▼

-- pv_equiv track=rewrite | github.com/Matt2371/DL-reservoir-modeling | src/data/alternate_releases.py | get_implied_storage
-- ===== SOURCE A (Python) =====
-- def get_implied_storage(inflow, outflow, initial_storage=1, initial_release=1):
--     """
--     Calculate implied storage given inflow and outflow arrays
--     """
--
--     implied_storages = []
--     prev_implied_storage = initial_storage
--     prev_release = initial_release
--     for i in range(len(inflow)):
--         # Calculate current implied storage
--         current_implied_storage = prev_implied_storage + inflow[i] - prev_release
--         implied_storages.append(current_implied_storage)
--
--         # Update prev_release and prev_implied_storage for next timestep
--         prev_implied_storage = current_implied_storage
--         prev_release = outflow[i]
--     return implied_storages
-- ===== SOURCE B (Python) =====
-- def get_implied_storage(inflow, outflow, initial_storage=1, initial_release=1):
--     n = len(inflow)
--     # prefix sums: cum_in[i] = inflow[0] + ... + inflow[i]
--     cum_in = []
--     t = 0
--     for x in inflow:
--         t += x
--         cum_in.append(t)
--     # cum_out[i] = outflow[0] + ... + outflow[i-1]  (0 at i = 0); only the
--     # first n-1 outflows ever influence the balance
--     cum_out = [0]
--     t = 0
--     for y in outflow[:max(n - 1, 0)]:
--         t += y
--         cum_out.append(t)
--     base = initial_storage - initial_release
--     return [base + cum_in[i] - cum_out[i] for i in range(n)]
-- ===== Notes on version B (the rewrite author's own statement) =====
-- stated objective: alternative
-- what changed: Replaces the stateful loop threading prev_storage/prev_release with two prefix-sum tables (cumulative inflow and cumulative prior outflow) combined in one closing comprehension: storage[i] = initial_storage - initial_release + cum_in[i] - cum_out_before[i].
import Mathlib
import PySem

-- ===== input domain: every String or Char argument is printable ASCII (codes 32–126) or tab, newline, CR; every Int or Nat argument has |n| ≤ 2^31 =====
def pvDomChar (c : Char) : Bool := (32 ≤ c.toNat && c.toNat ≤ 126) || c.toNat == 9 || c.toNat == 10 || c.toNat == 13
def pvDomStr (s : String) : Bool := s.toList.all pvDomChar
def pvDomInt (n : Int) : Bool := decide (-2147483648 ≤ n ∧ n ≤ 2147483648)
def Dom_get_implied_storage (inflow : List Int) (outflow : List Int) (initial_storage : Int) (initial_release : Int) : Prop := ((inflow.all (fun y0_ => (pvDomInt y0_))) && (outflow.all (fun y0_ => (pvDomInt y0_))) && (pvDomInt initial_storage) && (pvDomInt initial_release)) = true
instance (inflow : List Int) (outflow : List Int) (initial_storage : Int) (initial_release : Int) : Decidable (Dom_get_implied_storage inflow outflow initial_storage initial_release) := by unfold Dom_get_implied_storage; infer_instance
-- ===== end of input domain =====

-- B computes the same implied-storage series from two prefix-sum tables instead of a stateful
-- running-balance loop (alternative decomposition, same cost); Pre_ excludes the IndexError case.


-- ===== PORT A =====
-- for i in range(len(inflow)): cur = prev_storage + inflow[i] - prev_release; append; update state
def get_implied_storage (inflow : List Int) (outflow : List Int) (initial_storage : Int) (initial_release : Int) : List Int :=
  ((PySem.List.pyRange 0 (inflow.length : Int) 1).foldl
    (fun (st : List Int × Int × Int) i =>
      let cur := st.2.1 + PySem.List.pyGetD inflow i 0 - st.2.2
      (st.1 ++ [cur], cur, PySem.List.pyGetD outflow i 0))
    ([], initial_storage, initial_release)).1

-- ===== PORT B =====
-- prefix-sum tables cum_in and cum_out (outflow truncated to the first n-1 entries), then one map
def get_implied_storage_alt (inflow : List Int) (outflow : List Int) (initial_storage : Int) (initial_release : Int) : List Int :=
  let n : Int := inflow.length
  let cum_in := (inflow.foldl
      (fun (p : List Int × Int) x => (p.1 ++ [p.2 + x], p.2 + x)) ([], 0)).1
  let cum_out := ((PySem.List.slice outflow (some 0) (some (max (n - 1) 0))).foldl
      (fun (p : List Int × Int) y => (p.1 ++ [p.2 + y], p.2 + y)) ([0], 0)).1
  let base := initial_storage - initial_release
  (PySem.List.pyRange 0 n 1).map
    (fun i => base + PySem.List.pyGetD cum_in i 0 - PySem.List.pyGetD cum_out i 0)

-- ===== PRECONDITION & SPEC =====
-- A reads outflow[i] for every i < len(inflow) (the last read is unused), so it raises
-- IndexError when 0 < len(inflow) and len(outflow) < len(inflow): Pre_ excludes exactly that.
def Pre_get_implied_storage (inflow : List Int) (outflow : List Int) (initial_storage : Int) (initial_release : Int) : Prop :=
  inflow = [] ∨ inflow.length ≤ outflow.length
instance (inflow : List Int) (outflow : List Int) (initial_storage : Int) (initial_release : Int) : Decidable (Pre_get_implied_storage inflow outflow initial_storage initial_release) := by unfold Pre_get_implied_storage; infer_instance

def pvWitness_get_implied_storage : List Int × List Int × Int × Int := ([1, 2], [3, 4], 5, 6)

def Spec_get_implied_storage (inflow : List Int) (outflow : List Int) (initial_storage : Int) (initial_release : Int) (out : List Int) : Prop := out = get_implied_storage_alt inflow outflow initial_storage initial_release
instance (inflow : List Int) (outflow : List Int) (initial_storage : Int) (initial_release : Int) (out : List Int) : Decidable (Spec_get_implied_storage inflow outflow initial_storage initial_release out) := by unfold Spec_get_implied_storage; infer_instance

-- ===== CLAIM (what is proved, stated in full; the proofs are below) =====
def Claim_equal_get_implied_storage : Prop := ∀ (inflow : List Int) (outflow : List Int) (initial_storage : Int) (initial_release : Int), Dom_get_implied_storage inflow outflow initial_storage initial_release → Pre_get_implied_storage inflow outflow initial_storage initial_release → Spec_get_implied_storage inflow outflow initial_storage initial_release (get_implied_storage inflow outflow initial_storage initial_release)

-- ===== LEMMAS AND PROOFS =====

-- the closed form both programs compute: storage i = S - R + Σ inflow[0..i] - Σ outflow[0..i-1]
def pvCF (inflow outflow : List Int) (S R : Int) (i : Nat) : Int :=
  S - R + (inflow.take (i + 1)).sum - (outflow.take i).sum

lemma pv_psum (l : List Int) (acc : List Int) (t : Int) :
    l.foldl (fun (p : List Int × Int) x => (p.1 ++ [p.2 + x], p.2 + x)) (acc, t)
    = (acc ++ (List.range l.length).map (fun i => t + (l.take (i + 1)).sum), t + l.sum) := by
  induction l generalizing acc t with
  | nil => simp
  | cons x xs ih =>
    simp only [List.foldl_cons]
    rw [ih]
    simp [List.range_succ_eq_map, List.map_map, Function.comp_def, add_assoc]

lemma pv_sum_take_getD (l : List Int) (k : Nat) :
    (l.take (k + 1)).sum = (l.take k).sum + l.getD k 0 := by
  by_cases h : k < l.length
  · rw [List.sum_take_succ l k h, List.getD_eq_getElem l 0 h]
  · rw [List.take_of_length_le (by omega), List.take_of_length_le (by omega),
      List.getD_eq_default l 0 (by omega)]
    simp

lemma pv_Aloop (outflow : List Int) (S R : Int) (inflow : List Int) :
    ((PySem.List.pyRange 0 (inflow.length : Int) 1).foldl
      (fun (st : List Int × Int × Int) i =>
        let cur := st.2.1 + PySem.List.pyGetD inflow i 0 - st.2.2
        (st.1 ++ [cur], cur, PySem.List.pyGetD outflow i 0))
      ([], S, R))
    = ((List.range inflow.length).map (pvCF inflow outflow S R),
       (if inflow.length = 0 then S else pvCF inflow outflow S R (inflow.length - 1)),
       (if inflow.length = 0 then R else outflow.getD (inflow.length - 1) 0)) := by
  induction inflow using List.reverseRecOn with
  | nil => simp [PySem.List.pyRange_one_eq_nil]
  | append_singleton xs x ih =>
    have hlen : ((xs ++ [x]).length : Int) = (xs.length : Int) + 1 := by simp
    rw [hlen, PySem.List.pyRange_one_succ_right (by positivity), List.foldl_append]
    have hcongr : List.foldl
        (fun (st : List Int × Int × Int) i =>
          let cur := st.2.1 + PySem.List.pyGetD (xs ++ [x]) i 0 - st.2.2
          (st.1 ++ [cur], cur, PySem.List.pyGetD outflow i 0))
        ([], S, R) (PySem.List.pyRange 0 (xs.length : Int))
      = List.foldl
        (fun (st : List Int × Int × Int) i =>
          let cur := st.2.1 + PySem.List.pyGetD xs i 0 - st.2.2
          (st.1 ++ [cur], cur, PySem.List.pyGetD outflow i 0))
        ([], S, R) (PySem.List.pyRange 0 (xs.length : Int)) := by
      apply PySem.List.foldl_congr_mem
      intro acc i hi
      rw [PySem.List.mem_pyRange_one] at hi
      have : PySem.List.pyGetD (xs ++ [x]) i 0 = PySem.List.pyGetD xs i 0 := by
        rw [PySem.List.pyGetD_eq_getElem _ _ hi.1 (by simp; omega),
            PySem.List.pyGetD_eq_getElem _ _ hi.1 (by omega)]
        exact List.getElem_append_left (by omega)
      simp [this]
    rw [hcongr, ih]
    simp only [List.foldl_cons, List.foldl_nil]
    have hx : PySem.List.pyGetD (xs ++ [x]) (xs.length : Int) 0 = x := by
      rw [PySem.List.pyGetD_natCast]
      simp
    rw [hx]
    by_cases h0 : xs.length = 0
    · rcases List.eq_nil_of_length_eq_zero h0 with rfl
      simp [pvCF, PySem.List.pyGetD_zero, List.getD]
      ring
    · have h1 : (xs.length - 1) + 1 = xs.length := by omega
      have hcur : pvCF xs outflow S R (xs.length - 1) + x - outflow.getD (xs.length - 1) 0
          = pvCF (xs ++ [x]) outflow S R xs.length := by
        have hs := pv_sum_take_getD outflow (xs.length - 1)
        rw [h1] at hs
        simp only [pvCF, h1]
        rw [hs, List.take_length,
            List.take_of_length_le (by simp : (xs ++ [x]).length ≤ xs.length + 1),
            List.sum_append, List.sum_cons, List.sum_nil]
        ring
      simp only [if_neg h0, List.length_append, List.length_singleton,
        Nat.add_sub_cancel, if_neg (by omega : ¬ xs.length + 1 = 0),
        Prod.mk.injEq, PySem.List.pyGetD_natCast]
      refine ⟨?_, hcur, trivial⟩
      rw [List.range_succ, List.map_append]
      congr 1
      · apply List.map_congr_left
        intro i hi
        rw [List.mem_range] at hi
        simp only [pvCF]
        rw [List.take_append_of_le_length (by omega)]
      · simp only [List.map_cons, List.map_nil]
        rw [← hcur]

lemma pv_Balt (inflow outflow : List Int) (S R : Int)
    (hpre : inflow = [] ∨ inflow.length ≤ outflow.length) :
    get_implied_storage_alt inflow outflow S R
      = (List.range inflow.length).map (pvCF inflow outflow S R) := by
  rcases hpre with rfl | h
  · simp [get_implied_storage_alt, PySem.List.pyRange_one_eq_nil]
  · have hmax : max ((inflow.length : Int) - 1) 0 = ((inflow.length - 1 : Nat) : Int) := by
      rw [max_def]
      split <;> omega
    simp only [get_implied_storage_alt]
    rw [hmax, PySem.List.slice_zero_start, PySem.List.slice_to_natCast,
        pv_psum inflow [] 0, pv_psum (outflow.take (inflow.length - 1)) [0] 0]
    simp only [List.nil_append]
    have hm : (outflow.take (inflow.length - 1)).length = inflow.length - 1 := by
      simp
      omega
    rw [hm, PySem.List.pyRange_zero_nat, List.map_map]
    apply List.map_congr_left
    intro i hi
    rw [List.mem_range] at hi
    simp only [Function.comp_apply, PySem.List.pyGetD_natCast]
    rw [PySem.List.getD_map_range _ _ _ _ hi]
    have hout : (([0] ++ (List.range (inflow.length - 1)).map
          (fun j => 0 + ((outflow.take (inflow.length - 1)).take (j + 1)).sum)).getD i 0)
        = (outflow.take i).sum := by
      cases i with
      | zero => simp
      | succ j =>
        simp only [List.singleton_append, List.getD_cons_succ]
        rw [PySem.List.getD_map_range _ _ _ _ (by omega)]
        have hmin : min (j + 1) (inflow.length - 1) = j + 1 := by omega
        rw [List.take_take, hmin]
        simp only [zero_add]
    rw [hout]
    simp only [pvCF, zero_add]

-- ===== VERDICT (by name: the statement is the Claim_ definition above) =====
theorem get_implied_storage_spec : Claim_equal_get_implied_storage := by
  intro inflow outflow S R _ hpre
  unfold Spec_get_implied_storage
  unfold Pre_get_implied_storage at hpre
  rw [pv_Balt inflow outflow S R hpre]
  unfold get_implied_storage
  rw [pv_Aloop]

▲

PROMPT: For the data shown above, give the number of lines where the word "rcases" appears, and nothing else.

EXERCISE RESPONSE: 2